**Required action:** Search the records for the string "only" and copy every line where it turns up.

Stored data
● ● ● ● ● ● ●

-- pv_equiv track=rewrite | github.com/GFV450/Tweet-Generator | StochasticSampling.py | getWord
-- ===== SOURCE A (Python) =====
-- def getWord(histogram, totalWords, randomWord):
--     counter = 0
--
--     # 'for' loop that iterates through the histogram looking for the random word
--     for key, value in histogram.items():
--         # Adds the value of the current word
--         counter += value
--
--         # Conditional to define if the value of the current word
--         # corresponds to the random word selected
--         if counter >= randomWord:
--             word = key
--             break
--
--     return word
-- ===== SOURCE B (Python) =====
-- def getWord(histogram, totalWords, randomWord):
--     # Precompute keys and running cumulative sums, then binary-search
--     # (bisect_left by hand, since A imports no modules) for the first
--     # cumulative sum >= randomWord.
--     keys = list(histogram)
--     cums = []
--     c = 0
--     for v in histogram.values():
--         c += v
--         cums.append(c)
--     lo, hi = 0, len(cums)
--     while lo < hi:
--         mid = (lo + hi) // 2
--         if cums[mid] < randomWord:
--             lo = mid + 1
--         else:
--             hi = mid
--     return keys[lo]
-- ===== Notes on version B (the rewrite author's own statement) =====
-- stated objective: alternative
-- what changed: B precomputes the key list and the cumulative-sum list in one pass and then binary-searches (hand-written bisect_left) for the first cumulative sum >= randomWord, instead of A's single scan with a running counter and early break.
-- outside the precondition, e.g. on getWord({'a': 5, 'b': -4, 'c': 10}, 11, 2): A returns 'a', B returns 'c'; on getWord({'a': 1}, 1, 5): A raises NameError, B raises IndexError
import Mathlib
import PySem

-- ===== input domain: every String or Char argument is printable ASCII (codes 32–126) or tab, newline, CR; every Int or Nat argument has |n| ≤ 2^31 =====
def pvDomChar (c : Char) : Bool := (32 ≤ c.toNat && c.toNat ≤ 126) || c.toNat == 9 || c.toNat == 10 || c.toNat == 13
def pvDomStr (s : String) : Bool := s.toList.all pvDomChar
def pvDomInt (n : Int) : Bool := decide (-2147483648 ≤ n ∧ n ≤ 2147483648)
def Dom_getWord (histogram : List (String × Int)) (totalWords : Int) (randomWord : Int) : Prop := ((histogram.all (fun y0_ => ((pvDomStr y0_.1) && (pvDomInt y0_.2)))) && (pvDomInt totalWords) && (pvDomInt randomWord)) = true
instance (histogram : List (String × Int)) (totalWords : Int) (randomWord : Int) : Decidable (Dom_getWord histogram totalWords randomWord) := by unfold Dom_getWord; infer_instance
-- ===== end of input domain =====

-- B replaces A's running-counter scan by precomputed cumulative sums plus a hand-written
-- binary search (bisect_left); same result on nonnegative-count histograms where some
-- prefix reaches the threshold (alternative decomposition, not claimed faster).


-- ===== PORT A =====
-- A's for-loop over histogram.items() with running counter and early break;
-- `none` marks the fall-through where Python raises NameError (excluded by Pre_).
def getWordLoop (randomWord : Int) : List (String × Int) → Int → Option String
  | [], _ => none
  | (k, v) :: t, counter =>
      let c := counter + v
      if randomWord ≤ c then some k else getWordLoop randomWord t c

def getWord (histogram : List (String × Int)) (totalWords : Int) (randomWord : Int) : String :=
  (getWordLoop randomWord histogram 0).getD ""

-- ===== PORT B =====
-- cums.append(c) loop of Source B
def accumVals : List Int → Int → List Int
  | [], _ => []
  | v :: t, c => (c + v) :: accumVals t (c + v)

-- the while-loop of Source B (hand-written bisect_left); mid < hi ≤ cums.length holds
-- throughout, so `getD mid 0` is exactly Python's cums[mid]
def bisectLeft (cums : List Int) (x : Int) (lo hi : Nat) : Nat :=
  if _h : lo < hi then
    let mid := (lo + hi) / 2
    if cums.getD mid 0 < x then bisectLeft cums x (mid + 1) hi
    else bisectLeft cums x lo mid
  else lo
termination_by hi - lo
decreasing_by all_goals omega

def getWord_alt (histogram : List (String × Int)) (totalWords : Int) (randomWord : Int) : String :=
  let keys := histogram.map Prod.fst
  let cums := accumVals (histogram.map Prod.snd) 0
  let i := bisectLeft cums randomWord 0 cums.length
  -- keys[i]: under Pre_ i < keys.length; i = length is Python's IndexError, excluded by Pre_
  keys.getD i ""

-- ===== PRECONDITION & SPEC =====
-- Pre_ excludes (a) inputs where no prefix sum reaches randomWord, on which A raises
-- NameError (and B raises IndexError), and (b) histograms with a negative count, on
-- which A still returns a value but B's bisection over the then non-monotone prefix
-- sums may legitimately pick a different crossing (see cites).
def Pre_getWord (histogram : List (String × Int)) (totalWords : Int) (randomWord : Int) : Prop :=
  histogram ≠ [] ∧ (∀ p ∈ histogram, 0 ≤ p.2) ∧ randomWord ≤ (histogram.map Prod.snd).sum
instance (histogram : List (String × Int)) (totalWords : Int) (randomWord : Int) : Decidable (Pre_getWord histogram totalWords randomWord) := by unfold Pre_getWord; infer_instance
def pvWitness_getWord : (List (String × Int)) × Int × Int := ([("the", 2), ("cat", 3)], 5, 4)

def Spec_getWord (histogram : List (String × Int)) (totalWords : Int) (randomWord : Int) (out : String) : Prop := out = getWord_alt histogram totalWords randomWord
instance (histogram : List (String × Int)) (totalWords : Int) (randomWord : Int) (out : String) : Decidable (Spec_getWord histogram totalWords randomWord out) := by unfold Spec_getWord; infer_instance

-- ===== CLAIM (what is proved, stated in full; the proofs are below) =====
def Claim_equal_getWord : Prop := ∀ (histogram : List (String × Int)) (totalWords : Int) (randomWord : Int), Dom_getWord histogram totalWords randomWord → Pre_getWord histogram totalWords randomWord → Spec_getWord histogram totalWords randomWord (getWord histogram totalWords randomWord)

-- ===== LEMMAS AND PROOFS =====

theorem accumVals_length (l : List Int) (c : Int) : (accumVals l c).length = l.length := by
  induction l generalizing c with
  | nil => rfl
  | cons v t ih => simp [accumVals, ih]

-- A's loop returns the key at the first index whose cumulative sum reaches the threshold
theorem getWordLoop_eq_findIdx (r : Int) (l : List (String × Int)) (c : Int) :
    getWordLoop r l c =
      (l.map Prod.fst)[(accumVals (l.map Prod.snd) c).findIdx (fun v => decide (r ≤ v))]? := by
  induction l generalizing c with
  | nil => rfl
  | cons p t ih =>
    obtain ⟨k, v⟩ := p
    simp only [getWordLoop, List.map_cons, accumVals, List.findIdx_cons]
    by_cases h : r ≤ c + v
    · simp [h]
    · simp [h, ih]

-- lower bound of all accumulated sums when values are nonnegative
theorem accumVals_lb (l : List Int) (c : Int) (hnn : ∀ v ∈ l, 0 ≤ v) :
    ∀ x ∈ accumVals l c, c ≤ x := by
  induction l generalizing c with
  | nil => simp [accumVals]
  | cons v t ih =>
    intro x hx
    simp only [accumVals, List.mem_cons] at hx
    have hv : 0 ≤ v := hnn v (by simp)
    rcases hx with rfl | hx
    · omega
    · have := ih (c + v) (fun w hw => hnn w (by simp [hw])) x hx
      omega

theorem accumVals_pairwise (l : List Int) (c : Int) (hnn : ∀ v ∈ l, 0 ≤ v) :
    (accumVals l c).Pairwise (· ≤ ·) := by
  induction l generalizing c with
  | nil => simp [accumVals]
  | cons v t ih =>
    simp only [accumVals, List.pairwise_cons]
    exact ⟨accumVals_lb t (c + v) (fun w hw => hnn w (by simp [hw])),
           ih (c + v) (fun w hw => hnn w (by simp [hw]))⟩

theorem accumVals_last (l : List Int) (c : Int) (h : l ≠ []) :
    (accumVals l c).getD (l.length - 1) 0 = c + l.sum := by
  induction l generalizing c with
  | nil => exact absurd rfl h
  | cons v t ih =>
    cases t with
    | nil => simp [accumVals]
    | cons w u =>
      have h2 := ih (c + v) (by simp)
      simp only [List.length_cons, Nat.add_sub_cancel] at h2 ⊢
      simp only [accumVals, List.getD_cons_succ]
      simp only [List.sum_cons] at h2 ⊢
      simp only [accumVals] at h2
      rw [h2]; ring

-- Pairwise (≤) as monotonicity of getD
theorem getD_mono_of_pairwise (cums : List Int) (hmono : cums.Pairwise (· ≤ ·))
    (i j : Nat) (hij : i ≤ j) (hj : j < cums.length) :
    cums.getD i 0 ≤ cums.getD j 0 := by
  have hi : i < cums.length := by omega
  rcases Nat.lt_or_eq_of_le hij with h | h
  · have := (List.pairwise_iff_getElem.mp hmono) i j hi hj h
    simpa [List.getD_eq_getElem?_getD, List.getElem?_eq_getElem hi,
           List.getElem?_eq_getElem hj] using this
  · rw [h]

-- getD versions of the two findIdx facts
theorem findIdx_hit (cums : List Int) (x : Int)
    (hK : cums.findIdx (fun v => decide (x ≤ v)) < cums.length) :
    x ≤ cums.getD (cums.findIdx (fun v => decide (x ≤ v))) 0 := by
  have h := List.findIdx_getElem (p := fun v => decide (x ≤ v)) (xs := cums) (w := hK)
  simp only [decide_eq_true_eq] at h
  simpa [List.getD_eq_getElem?_getD, List.getElem?_eq_getElem hK] using h

theorem findIdx_miss (cums : List Int) (x : Int) (j : Nat)
    (hj : j < cums.findIdx (fun v => decide (x ≤ v))) (hlen : j < cums.length) :
    cums.getD j 0 < x := by
  have h := List.not_of_lt_findIdx (p := fun v => decide (x ≤ v)) (xs := cums) hj
  simp only [decide_eq_false_iff_not, not_le] at h
  simpa [List.getD_eq_getElem?_getD, List.getElem?_eq_getElem hlen] using h

-- binary search lands exactly on findIdx when the list is sorted (≤)
theorem bisectLeft_eq_findIdx (cums : List Int) (x : Int)
    (hmono : cums.Pairwise (· ≤ ·)) (lo hi : Nat)
    (h1 : lo ≤ cums.findIdx (fun v => decide (x ≤ v)))
    (h2 : cums.findIdx (fun v => decide (x ≤ v)) ≤ hi)
    (h3 : hi ≤ cums.length) :
    bisectLeft cums x lo hi = cums.findIdx (fun v => decide (x ≤ v)) := by
  rw [bisectLeft]
  split
  · next hlt =>
    have hmid : (lo + hi) / 2 < hi := by omega
    have hmidlen : (lo + hi) / 2 < cums.length := by omega
    by_cases hc : cums.getD ((lo + hi) / 2) 0 < x
    · simp only [hc, if_true]
      have hmlt : (lo + hi) / 2 < cums.findIdx (fun v => decide (x ≤ v)) := by
        by_contra hle
        push_neg at hle
        have hKlen : cums.findIdx (fun v => decide (x ≤ v)) < cums.length := by omega
        have hp := findIdx_hit cums x hKlen
        have := getD_mono_of_pairwise cums hmono _ _ hle hmidlen
        omega
      exact bisectLeft_eq_findIdx cums x hmono ((lo + hi) / 2 + 1) hi hmlt h2 h3
    · simp only [hc, if_false]
      have hKle : cums.findIdx (fun v => decide (x ≤ v)) ≤ (lo + hi) / 2 := by
        by_contra hgt
        push_neg at hgt
        have := findIdx_miss cums x _ hgt hmidlen
        omega
      exact bisectLeft_eq_findIdx cums x hmono lo ((lo + hi) / 2) h1 hKle (by omega)
  · next hge => omega
termination_by hi - lo
decreasing_by all_goals omega

-- ===== VERDICT (by name: the statement is the Claim_ definition above) =====
theorem getWord_spec : Claim_equal_getWord := by
  intro histogram totalWords randomWord _hdom hpre
  obtain ⟨hne, hnn, hsum⟩ := hpre
  unfold Spec_getWord getWord getWord_alt
  set vals := histogram.map Prod.snd with hv
  set keys := histogram.map Prod.fst with hk
  set cums := accumVals vals 0 with hc
  have hnnv : ∀ v ∈ vals, 0 ≤ v := by
    intro v hmem
    rw [hv] at hmem
    obtain ⟨p, hp, rfl⟩ := List.mem_map.mp hmem
    exact hnn p hp
  have hvlen : vals ≠ [] := by simp [hv, hne]
  have hclen : cums.length = vals.length := accumVals_length _ _
  have hlast : cums.getD (vals.length - 1) 0 = vals.sum := by
    simpa using accumVals_last vals 0 hvlen
  have hlen0 : 0 < vals.length := List.length_pos_iff.mpr hvlen
  have hlastlt : vals.length - 1 < cums.length := by omega
  have hgetlast : cums[vals.length - 1] = vals.sum := by
    have : cums.getD (vals.length - 1) 0 = cums[vals.length - 1] := by
      simp [List.getD_eq_getElem?_getD, List.getElem?_eq_getElem hlastlt]
    omega
  have hKlt : cums.findIdx (fun v => decide (randomWord ≤ v)) < cums.length := by
    apply List.findIdx_lt_length_of_exists
    exact ⟨cums[vals.length - 1], List.getElem_mem _, by simp [hgetlast]; omega⟩
  have hmono : cums.Pairwise (· ≤ ·) := accumVals_pairwise vals 0 hnnv
  have hbis : bisectLeft cums randomWord 0 cums.length
      = cums.findIdx (fun v => decide (randomWord ≤ v)) :=
    bisectLeft_eq_findIdx cums randomWord hmono 0 cums.length (by omega)
      List.findIdx_le_length (le_refl _)
  have hloop := getWordLoop_eq_findIdx randomWord histogram 0
  rw [← hv, ← hk, ← hc] at hloop
  have hKkeys : cums.findIdx (fun v => decide (randomWord ≤ v)) < keys.length := by
    have : keys.length = vals.length := by simp [hk, hv]
    omega
  rw [hloop]
  show keys[cums.findIdx (fun v => decide (randomWord ≤ v))]?.getD ""
      = keys.getD (bisectLeft cums randomWord 0 cums.length) ""
  rw [hbis]
  simp [List.getD_eq_getElem?_getD, List.getElem?_eq_getElem hKkeys]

● ● ● ● ● ● ●

**Reply:**
    simp only [getWordLoop, List.map_cons, accumVals, List.findIdx_cons]
    simp only [accumVals, List.mem_cons] at hx
    simp only [accumVals, List.pairwise_cons]
      simp only [List.length_cons, Nat.add_sub_cancel] at h2 ⊢
      simp only [accumVals, List.getD_cons_succ]
      simp only [List.sum_cons] at h2 ⊢
      simp only [accumVals] at h2
  simp only [decide_eq_true_eq] at h
  simp only [decide_eq_false_iff_not, not_le] at h
    · simp only [hc, if_true]
    · simp only [hc, if_false]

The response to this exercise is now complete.